# Craftsman Dozer Blade Lift Handle Won't Lock in Up Position



## thorng01 (Jan 18, 2016)

Howdy....just bought a 2008 Craftsman 54" Garden Tractor from a neighbor with a 48" GT Dozer Blade. I had to replace some parts from Sears and got it all connected. When I push down on the Lift Handle on the right, it raises the blade off the ground about 4 inches but won't lock in the Up position like the manual says it should. The Owner's Manual for the blade and all the installation instructions within don't help explain what might be wrong. Any help would be greatly appreciated.


----------



## HarveyW (Sep 15, 2014)

Hello thorng01,

Good to have you visit the tractor forum.

I looked at a Sears parts diagram for 48" GT dozer blade, model #48624414. Is this the model you are asking about?

There is a lift bracket, item #80 on internet diagram. P/N 24298. It has a catch that may be broken off. Take a look at yours.

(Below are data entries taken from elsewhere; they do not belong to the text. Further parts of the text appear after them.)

-- pv_equiv track=rewrite | github.com/qualidea1217/Align4d | readAlignment.py | get_sequence2target_alignment
-- ===== SOURCE A (Python) =====
-- def get_sequence2target_alignment(target, speaker_sequences):
--   aligned_sequences = []
--   for sequence in speaker_sequences:
--     tmp_res = []
--     target_gap = 0
--     for index, token in enumerate(sequence):
--       if token != '-' and target[index] != '-':
--         tmp_res.append(index-target_gap)
--       elif token != '-' and target[index] == '-':
--         target_gap += 1
--         tmp_res.append(-1)
--       elif token == '-' and target[index] == '-':
--         target_gap += 1
--     aligned_sequences.append(tmp_res)
--   return aligned_sequences
-- ===== SOURCE B (Python) =====
-- def get_sequence2target_alignment(target, speaker_sequences):
--     # Precompute once, over target only: for each position i,
--     # table[i] = i - (number of '-' in target before i) if target[i] != '-', else None.
--     table = []
--     gaps = 0
--     for i, tok in enumerate(target):
--         if tok == '-':
--             table.append(None)
--             gaps += 1
--         else:
--             table.append(i - gaps)
--     result = []
--     for seq in speaker_sequences:
--         result.append([-1 if table[i] is None else table[i]
--                        for i, tok in enumerate(seq) if tok != '-'])
--     return result
-- ===== Notes on version B (the rewrite author's own statement) =====
-- stated objective: alternative
-- what changed: B precomputes a shared target->position table (running gap count) in one pass over target, then each sequence is a single filtering pass reading the table, instead of A re-deriving the gap counter inside every sequence's loop.
import Mathlib
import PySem

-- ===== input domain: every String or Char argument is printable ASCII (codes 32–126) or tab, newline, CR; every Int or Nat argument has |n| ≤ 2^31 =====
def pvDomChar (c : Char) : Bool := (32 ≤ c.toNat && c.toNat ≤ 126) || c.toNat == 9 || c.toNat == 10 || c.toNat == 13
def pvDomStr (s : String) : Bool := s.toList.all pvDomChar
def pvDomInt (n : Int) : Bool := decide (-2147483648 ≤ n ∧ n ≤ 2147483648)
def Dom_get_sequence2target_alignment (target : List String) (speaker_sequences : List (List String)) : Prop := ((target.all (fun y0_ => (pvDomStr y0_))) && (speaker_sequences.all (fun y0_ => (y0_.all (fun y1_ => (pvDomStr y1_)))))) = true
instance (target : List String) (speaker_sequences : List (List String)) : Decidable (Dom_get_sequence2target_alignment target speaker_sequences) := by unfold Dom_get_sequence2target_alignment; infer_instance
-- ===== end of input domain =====

-- B replaces A's per-sequence gap counter by one shared target→position table built in a
-- single pass over target (objective: alternative decomposition; same asymptotic cost).

-- ===== PORT A =====
-- target[index]: pyGet? none = IndexError, excluded by Pre_; the default "" is never used there
def pvGetTok (target : List String) (i : Int) : String :=
  (PySem.List.pyGet? target i).getD ""

-- inner loop of A: recursion over the sequence with the running index and target_gap
def pvASeq (target : List String) (seq : List String) (i : Nat) (gap : Int) : List Int :=
  match seq with
  | [] => []
  | tok :: rest =>
    let t := pvGetTok target (i : Int)
    if tok ≠ "-" ∧ t ≠ "-" then ((i : Int) - gap) :: pvASeq target rest (i+1) gap
    else if tok ≠ "-" ∧ t = "-" then (-1) :: pvASeq target rest (i+1) (gap+1)
    else if tok = "-" ∧ t = "-" then pvASeq target rest (i+1) (gap+1)
    else pvASeq target rest (i+1) gap

def get_sequence2target_alignment (target : List String) (speaker_sequences : List (List String)) : List (List Int) :=
  speaker_sequences.map (fun s => pvASeq target s 0 0)

-- ===== PORT B =====
-- one pass over target: table[i] = some (i - gaps before i) for non-gap positions, none for gaps
def pvBTable (target : List String) (i : Nat) (gaps : Int) : List (Option Int) :=
  match target with
  | [] => []
  | tok :: rest =>
    if tok = "-" then none :: pvBTable rest (i+1) (gaps+1)
    else some ((i : Int) - gaps) :: pvBTable rest (i+1) gaps

-- per-sequence filtering pass of B; table[i]? = none is Python's IndexError, excluded by Pre_
def pvBSeq (table : List (Option Int)) (seq : List String) (i : Nat) : List Int :=
  match seq with
  | [] => []
  | tok :: rest =>
    if tok ≠ "-" then
      match table[i]? with
      | some none => (-1) :: pvBSeq table rest (i+1)
      | some (some m) => m :: pvBSeq table rest (i+1)
      | none => pvBSeq table rest (i+1)
    else pvBSeq table rest (i+1)

def get_sequence2target_alignment_alt (target : List String) (speaker_sequences : List (List String)) : List (List Int) :=
  let table := pvBTable target 0 0
  speaker_sequences.map (fun s => pvBSeq table s 0)

-- ===== PRECONDITION & SPEC =====
-- Pre_ excludes exactly the inputs where A raises IndexError: a sequence longer than target.
def Pre_get_sequence2target_alignment (target : List String) (speaker_sequences : List (List String)) : Prop :=
  ∀ s ∈ speaker_sequences, s.length ≤ target.length
instance (target : List String) (speaker_sequences : List (List String)) : Decidable (Pre_get_sequence2target_alignment target speaker_sequences) := by unfold Pre_get_sequence2target_alignment; infer_instance

def pvWitness_get_sequence2target_alignment : List String × List (List String) :=
  (["a", "-", "b"], [["x", "-", "y"], ["-", "x"]])

def Spec_get_sequence2target_alignment (target : List String) (speaker_sequences : List (List String)) (out : List (List Int)) : Prop := out = get_sequence2target_alignment_alt target speaker_sequences
instance (target : List String) (speaker_sequences : List (List String)) (out : List (List Int)) : Decidable (Spec_get_sequence2target_alignment target speaker_sequences out) := by unfold Spec_get_sequence2target_alignment; infer_instance

-- ===== CLAIM (what is proved, stated in full; the proofs are below) =====
def Claim_equal_get_sequence2target_alignment : Prop := ∀ (target : List String) (speaker_sequences : List (List String)), Dom_get_sequence2target_alignment target speaker_sequences → Pre_get_sequence2target_alignment target speaker_sequences → Spec_get_sequence2target_alignment target speaker_sequences (get_sequence2target_alignment target speaker_sequences)

-- ===== LEMMAS AND PROOFS =====

-- number of '-' among the first i entries of target, as an Int
def pvCountG (target : List String) (i : Nat) : Int := ((target.take i).count "-" : Int)

theorem pvCountG_zero (target : List String) : pvCountG target 0 = 0 := by
  simp [pvCountG]

theorem pvCountG_succ (target : List String) (i : Nat) (h : i < target.length) :
    pvCountG target (i+1) = pvCountG target i + (if target[i] = "-" then 1 else 0) := by
  unfold pvCountG
  have ht : List.take (i+1) target = List.take i target ++ [target[i]] := by
    rw [List.take_add_one, List.getElem?_eq_getElem h, Option.toList_some]
  rw [ht, List.count_append]
  by_cases hc : target[i] = "-" <;>
    simp [List.count_singleton, hc] <;> push_cast <;> ring

theorem pvBTable_get? (target : List String) :
    ∀ (off : Nat) (g : Int) (j : Nat) (h : j < target.length),
      (pvBTable target off g)[j]? =
        some (if target[j]'h = "-" then none
              else some ((off : Int) + j - (g + pvCountG target j))) := by
  induction target with
  | nil => intro off g j h; simp at h
  | cons t rest ih =>
    intro off g j h
    cases j with
    | zero =>
      by_cases hc : t = "-" <;> simp [pvBTable, pvCountG, hc]
    | succ j =>
      have hj : j < rest.length := by simpa using h
      have hcnt : pvCountG (t :: rest) (j+1) = (if t = "-" then 1 else 0) + pvCountG rest j := by
        unfold pvCountG
        by_cases hc : t = "-" <;> simp [List.take_succ_cons, hc] <;> push_cast <;> ring
      by_cases hc : t = "-"
      · subst hc
        have hcnt' : pvCountG ("-" :: rest) (j+1) = 1 + pvCountG rest j := by simpa using hcnt
        simp only [pvBTable, if_true, List.getElem?_cons_succ, List.getElem_cons_succ,
          ih (off+1) (g+1) j hj]
        split_ifs with hr
        · rfl
        · simp only [Option.some.injEq, Option.some.injEq]
          rw [hcnt']
          push_cast
          ring
      · have hcnt' : pvCountG (t :: rest) (j+1) = pvCountG rest j := by simpa [hc] using hcnt
        simp only [pvBTable, if_neg hc, List.getElem?_cons_succ, List.getElem_cons_succ,
          ih (off+1) g j hj]
        split_ifs with hr
        · rfl
        · simp only [Option.some.injEq]
          rw [hcnt']
          push_cast
          ring

theorem pvSeq_eq (target : List String) :
    ∀ (seq : List String) (i : Nat) (g : Int), i + seq.length ≤ target.length →
      g = pvCountG target i →
      pvASeq target seq i g = pvBSeq (pvBTable target 0 0) seq i := by
  intro seq
  induction seq with
  | nil => intro i g _ _; simp [pvASeq, pvBSeq]
  | cons tok rest ih =>
    intro i g hlen hg
    have hi : i < target.length := by simp at hlen; omega
    have hget : pvGetTok target (i : Int) = target[i] := by
      simp [pvGetTok, List.getElem?_eq_getElem hi]
    have hrest : i + 1 + rest.length ≤ target.length := by simp at hlen; omega
    have hT := pvBTable_get? target 0 0 i hi
    have hsucc := pvCountG_succ target i hi
    by_cases htok : tok = "-" <;> by_cases ht : target[i] = "-"
    · -- token gap, target gap: A increments gap, B skips
      simp only [pvASeq, pvBSeq]
      simp [hget, htok, ht]
      exact ih (i+1) (g+1) hrest (by simp [hsucc, ht, hg])
    · -- token gap, target token: both skip, gap unchanged
      simp only [pvASeq, pvBSeq]
      simp [hget, htok, ht]
      exact ih (i+1) g hrest (by simp [hsucc, ht, hg])
    · -- real token, target gap: both emit -1
      simp only [pvASeq, pvBSeq]
      simp [hget, htok, ht, hT]
      exact ih (i+1) (g+1) hrest (by simp [hsucc, ht, hg])
    · -- real token, target token: A emits index - gap, B reads the table
      simp only [pvASeq, pvBSeq]
      simp [hget, htok, ht, hT]
      refine ⟨by omega, ?_⟩
      exact ih (i+1) g hrest (by simp [hsucc, ht, hg])

-- ===== VERDICT (by name: the statement is the Claim_ definition above) =====
theorem get_sequence2target_alignment_spec : Claim_equal_get_sequence2target_alignment := by
  intro target seqs _ hpre
  unfold Spec_get_sequence2target_alignment
  unfold get_sequence2target_alignment get_sequence2target_alignment_alt
  simp only []
  apply List.map_congr_left
  intro s hs
  exact pvSeq_eq target s 0 0 (by simpa using hpre s hs) (pvCountG_zero target).symm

It appears to me that the lift rod, item #42 on diagram, P/N 49819, fits into this bracket.

If the bracket is not broken, study the lift rod action to determine why it doesn't latch in.


----------



## thorng01 (Jan 18, 2016)

Thanks Harvey......I've been away for a couple weeks. Checking it out this weekend and will let you know.


----------